На пороге кабинета появляется блондинка. Та самая, в мини-юбке. От удивления Ник открывает рот — и забывает его закрыть.
Алька умерла лет семь назад или двадцать семь лет назад — что не имеет принципиального значения. Она умерла, а я остался — лежал, ел черешню и плевал скользкими онкольными косточками в потолок, когда пришел Бонапарт, он же Бо, он же Боря, и сообщил:
— Она меня отвергла.
— Кто?
— Аида.
— А это кто?
— Наездница.
— Почему?
— Не знаю… — Пускал слюни и смотрел глазами грызуна. При этом жрал мою черешню вместе с косточками и беспрестанно сучил куцыми, словно ампутированными, ножками-ручками.
— Ты напоминаешь мне вождя, — сказал я.
— Вождя? — удивился мой приятель. — Какого вождя?
Однажды, когда мы жили, мама отвела меня и Альку в Мавзолей… долго тащила по военно-хозяйственной брусчатке… теряя в многоножной шаркающей пролетаризованной массе… находила… и мы висели на рефлексивных ее руках… и А. требовала:
— Хочу писать… хочу писать… хочу писать…
А я молчал, хотя тоже хотел… Мама религиозно закатывала глаза и молилась:
— Потерпи-потерпи-потерпи!
Как можно терпеть, если очень хочется?
И поэтому мы с А. толком не рассмотрели рыжеватую, как конский хвост, святыню.

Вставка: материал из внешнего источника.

theorem conf_matrix_eq_mk (class_labels_a class_labels_p actual predicted : List Int)
    (h : Pre_conf_matrix class_labels_a class_labels_p actual predicted) :
    conf_matrix class_labels_a class_labels_p actual predicted
      = cmMk (class_labels_p.length + 1) (class_labels_a.length + 1)
          (fun r c => cmAf (class_labels_p.length + 1) (class_labels_a.length + 1) (actual.zip predicted) r c) := by
  set R := class_labels_p.length + 1 with hR
  set C := class_labels_a.length + 1 with hC
  unfold conf_matrix
  simp only []
  have hinit : (PySem.List.pyRange 0 ((class_labels_p.length : Int) + 1) 1).map
        (fun _ => (PySem.List.pyRange 0 ((class_labels_a.length : Int) + 1) 1).map (fun _ => (0 : Int)))
      = cmMk R C (fun _ _ => 0) := by
    have e1 : ((class_labels_p.length : Int) + 1) = ((R : Nat) : Int) := by push_cast; omega
    have e2 : ((class_labels_a.length : Int) + 1) = ((C : Nat) : Int) := by push_cast; omega
    rw [e1, e2]
    simp [cmMk, List.map_const', PySem.List.length_pyRange_one]
  rw [hinit]
  have hzip := cm_enum_fold_zip
    (fun m x y => cmBump (cmBump (cmBump (cmBump m x y) (-1) y) x (-1)) (-1) (-1))
    actual predicted [] [] (cmMk R C (fun _ _ => 0)) rfl h.1
  simp only [List.nil_append, List.length_nil, Nat.cast_zero] at hzip
  rw [hzip]
  rw [cm_foldA (by omega) (by omega) _ _ (cm_bounds _ _ _ _ h)]
  apply cmMk_congr
  intro r hr c hc
  rw [← hR, ← hC]
  omega


theorem conf_matrix_alt_eq_mk (class_labels_a class_labels_p actual predicted : List Int)
    (h : Pre_conf_matrix class_labels_a class_labels_p actual predicted) :
    conf_matrix_alt class_labels_a class_labels_p actual predicted
      = cmMk (class_labels_p.length + 1) (class_labels_a.length + 1)
          (fun r c => cmAf (class_labels_p.length + 1) (class_labels_a.length + 1) (actual.zip predicted) r c) := by
  set R := class_labels_p.length + 1 with hR
  set C := class_labels_a.length + 1 with hC
  have hRpos : 0 < R := by omega
  have hCpos : 0 < C := by omega
  set l := actual.zip predicted with hl
  have hb := cm_bounds _ _ _ _ h
  simp only [← hR, ← hC, ← hl] at hb
  have hb1 : ∀ q ∈ l, -(R : Int) ≤ q.1 ∧ q.1 < (R : Int) ∧ -(C : Int) ≤ q.2 ∧ q.2 < (C : Int) := hb
  unfold conf_matrix_alt
  simp only []
  simp only [← hR, ← hC, ← hl]
  have hinit : (List.range R).map (fun _ => List.replicate C (0 : Int)) = cmMk R C (fun _ _ => 0) := by
    simp [cmMk, List.map_const']
  rw [hinit, cm_foldB l _ hb1]
  have hcore : cmMk R C (fun r c => 0 + cmCnt l R C r c) = cmMk R C (fun r c => cmCnt l R C r c) :=
    cmMk_congr (fun r _ c _ => by omega)
  rw [hcore]
  -- row totals read from the finished core
  have hrt : (cmMk R C (fun r c => cmCnt l R C r c)).map (fun row => row.sum)
      = (List.range R).map (fun r => ((List.range C).map (fun c => cmCnt l R C r c)).sum) := by
    simp [cmMk, Function.comp]
  rw [hrt]
  -- column totals read from the finished core
  have hct : (List.range C).map (fun c => ((cmMk R C (fun r c => cmCnt l R C r c)).map (fun row => row.getD c 0)).sum)
      = (List.range C).map (fun c => ((List.range R).map (fun r => cmCnt l R C r c)).sum) := by
    refine List.map_congr_left (fun c hcm => ?_)
    have hc : c < C := List.mem_range.mp hcm
    congr 1
    simp only [cmMk, List.map_map, Function.comp]
    exact List.map_congr_left (fun r _ => map_range_getD hc)
  rw [hct]
  rw [cm_rowpass hCpos _ _ R (Nat.le_refl R), cm_colpass hRpos _ _ C (Nat.le_refl C)]
  -- final corner update
  set G2 := fun (r c : Nat) =>
      (if r = R - 1 ∧ c < C then (if r < R ∧ c = C - 1 then cmCnt l R C r c + ((List.range R).map (fun r' => ((List.range C).map (fun c' => cmCnt l R C r' c')).sum)).getD r 0 else cmCnt l R C r c) + ((List.range C).map (fun c' => ((List.range R).map (fun r' => cmCnt l R C r' c')).sum)).getD c 0
      else (if r < R ∧ c = C - 1 then cmCnt l R C r c + ((List.range R).map (fun r' => ((List.range C).map (fun c' => cmCnt l R C r' c')).sum)).getD r 0 else cmCnt l R C r c)) with hG2
  have hmlen : (cmMk R C G2).length = R := cmMk_length
  have hbm : -((cmMk R C G2).length : Int) ≤ -1 ∧ (-1 : Int) < ((cmMk R C G2).length : Int) := by
    rw [hmlen]; exact ⟨by omega, by omega⟩
  rw [pyGetD_idx hbm, pySetD_idx hbm, hmlen, nrm_neg_one hRpos, cmMk_getD (show R - 1 < R by omega)]
  have hrowlen : ((List.range C).map (G2 (R - 1))).length = C := by simp
  have hbr : -(((List.range C).map (G2 (R - 1))).length : Int) ≤ -1 ∧ (-1 : Int) < (((List.range C).map (G2 (R - 1))).length : Int) := by
    rw [hrowlen]; exact ⟨by omega, by omega⟩
  rw [pyGetD_idx hbr, pySetD_idx hbr, hrowlen, nrm_neg_one hCpos,
    map_range_getD (show C - 1 < C by omega), map_range_set, cmMk_set (show R - 1 < R by omega)]
  apply cmMk_congr
  intro r hr c hc
  have hbA : ∀ q ∈ l, -(R : Int) ≤ q.1 ∧ q.1 < (R : Int) := fun q hq => ⟨(hb1 q hq).1, (hb1 q hq).2.1⟩
  have hbP : ∀ q ∈ l, -(C : Int) ≤ q.2 ∧ q.2 < (C : Int) := fun q hq => ⟨(hb1 q hq).2.2.1, (hb1 q hq).2.2.2⟩
  have hT : ∀ r' : Nat, r' < R → ((List.range R).map (fun r'' => ((List.range C).map (fun c' => cmCnt l R C r'' c')).sum)).getD r' 0
      = (l.map (fun q => if r' = nrm R q.1 then (1 : Int) else 0)).sum := by
    intro r' hr'
    rw [map_range_getD hr', cm_row_tot l hbP]
  have hU : ∀ c' : Nat, c' < C → ((List.range C).map (fun c'' => ((List.range R).map (fun r' => cmCnt l R C r' c'')).sum)).getD c' 0
      = (l.map (fun q => if c' = nrm C q.2 then (1 : Int) else 0)).sum := by
    intro c' hc'
    rw [map_range_getD hc', cm_col_tot l hbA]
  have hN : (l.length : Int) = (actual.length : Int) := by
    rw [hl, List.length_zip, Nat.min_eq_left h.1]
  rw [cmAf_split]
  simp only [hG2]
  rw [hT r hr, hU c hc, hT (R - 1) (by omega), hU (C - 1) (by omega), ← hN]
  by_cases h1 : r = R - 1 <;> by_cases h2 : c = C - 1
  · subst h1; subst h2; split_ifs <;> (try simp only [and_true, true_and] at *) <;> first | omega | simp_all
  · subst h1; split_ifs <;> (try simp only [and_true, true_and] at *) <;> first | omega | simp_all
  · subst h2; split_ifs <;> (try simp only [and_true, true_and] at *) <;> first | omega | simp_all
  · split_ifs <;> (try simp only [and_true, true_and] at *) <;> first | omega | simp_all
-- pv_equiv track=rewrite | github.com/GetPastTheMonkey/advent-of-code | aoc2023/day22/day22_part2.py | num_fallen
-- ===== SOURCE A (Python) =====
-- def num_fallen(dependencies: list[set[int]], floor_bricks: set[int], removed: set[int]) -> int:
--     unsupported = set()  # type: set[int]
--
--     for idx in range(len(dependencies)):
--         if idx in removed:
--             # This brick has already been removed
--             continue
--
--         if idx in floor_bricks:
--             # This brick is supported by the floor and can never fall
--             continue
--
--         remaining_deps = dependencies[idx] - removed
--
--         if len(remaining_deps) > 0:
--             # The brick is still supported by another non-removed brick
--             continue
--
--         # At this point, the brick with this index is not supported by any other brick or the ground
--         unsupported.add(idx)
--
--     if len(unsupported) == 0:
--         # Base condition --> There are no unsupported bricks
--         return 0
--
--     # Recursive --> See how removing the unsupported bricks propagates through the system
--     # As unsupported is not empty, the removed bricks are strictly increasing. This guarantees termination.
--     return len(unsupported) + num_fallen(dependencies, floor_bricks, removed | unsupported)
-- ===== SOURCE B (Python) =====
-- def num_fallen(dependencies: list[set[int]], floor_bricks: set[int], removed: set[int]) -> int:
--     n = len(dependencies)
--
--     # Reverse-dependency index: rev[d] = candidate bricks (not removed, not on the
--     # floor) that rest on brick d.  Built once; afterwards only the neighbours of a
--     # brick that has just fallen are re-examined, instead of every brick every round.
--     rev = {}
--     for i in range(n):
--         if i in removed or i in floor_bricks:
--             continue
--         for d in dependencies[i]:
--             rev.setdefault(d, []).append(i)
--
--     fallen = set()
--     queue = []  # worklist; doubles as the insertion-ordered list of fallen bricks
--     for i in range(n):
--         if i not in removed and i not in floor_bricks and all(d in removed for d in dependencies[i]):
--             fallen.add(i)
--             queue.append(i)
--
--     head = 0
--     while head < len(queue):
--         j = queue[head]
--         head += 1
--         for i in rev.get(j, ()):
--             if i not in fallen and all(d in removed or d in fallen for d in dependencies[i]):
--                 fallen.add(i)
--                 queue.append(i)
--
--     return len(queue)
-- ===== Notes on version B (the rewrite author's own statement) =====
-- stated objective: alternative
-- what changed: A recomputes, in every recursive round, the full set of currently-unsupported bricks by scanning all n bricks and re-deriving each brick's remaining supports; B builds a reverse-dependency index once and runs a single worklist pass that re-examines only the neighbours of each newly fallen brick.
import Mathlib
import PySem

Не знаю как Алька, у меня было единственное желание: чтобы организованная радетельная мука поскорее закончилась и я бы мог выпустить на свободу мной переработанную газированную воду, которой злоупотребил с единоутробной сестрой.
Когда же это наконец случилось под оккультированной бастионной стеной, я услышал радостный голос А.:
— Мама, а дедушка, который спит, засушенный, как кузнечик…
— Аля!.. — повело маму, епитимная тень от рубиновой звезды украла ее лицо.
— И нет! И нет, — пожалел я маму. — Он похож на Борьку!
У нашего дворового товарища была великолепная цесарская циклопическая башка. И вообще он был выродок, и на его глобальном дистрофическом лбу прорастала шишка, как, наверное, знак высшей небесной силы.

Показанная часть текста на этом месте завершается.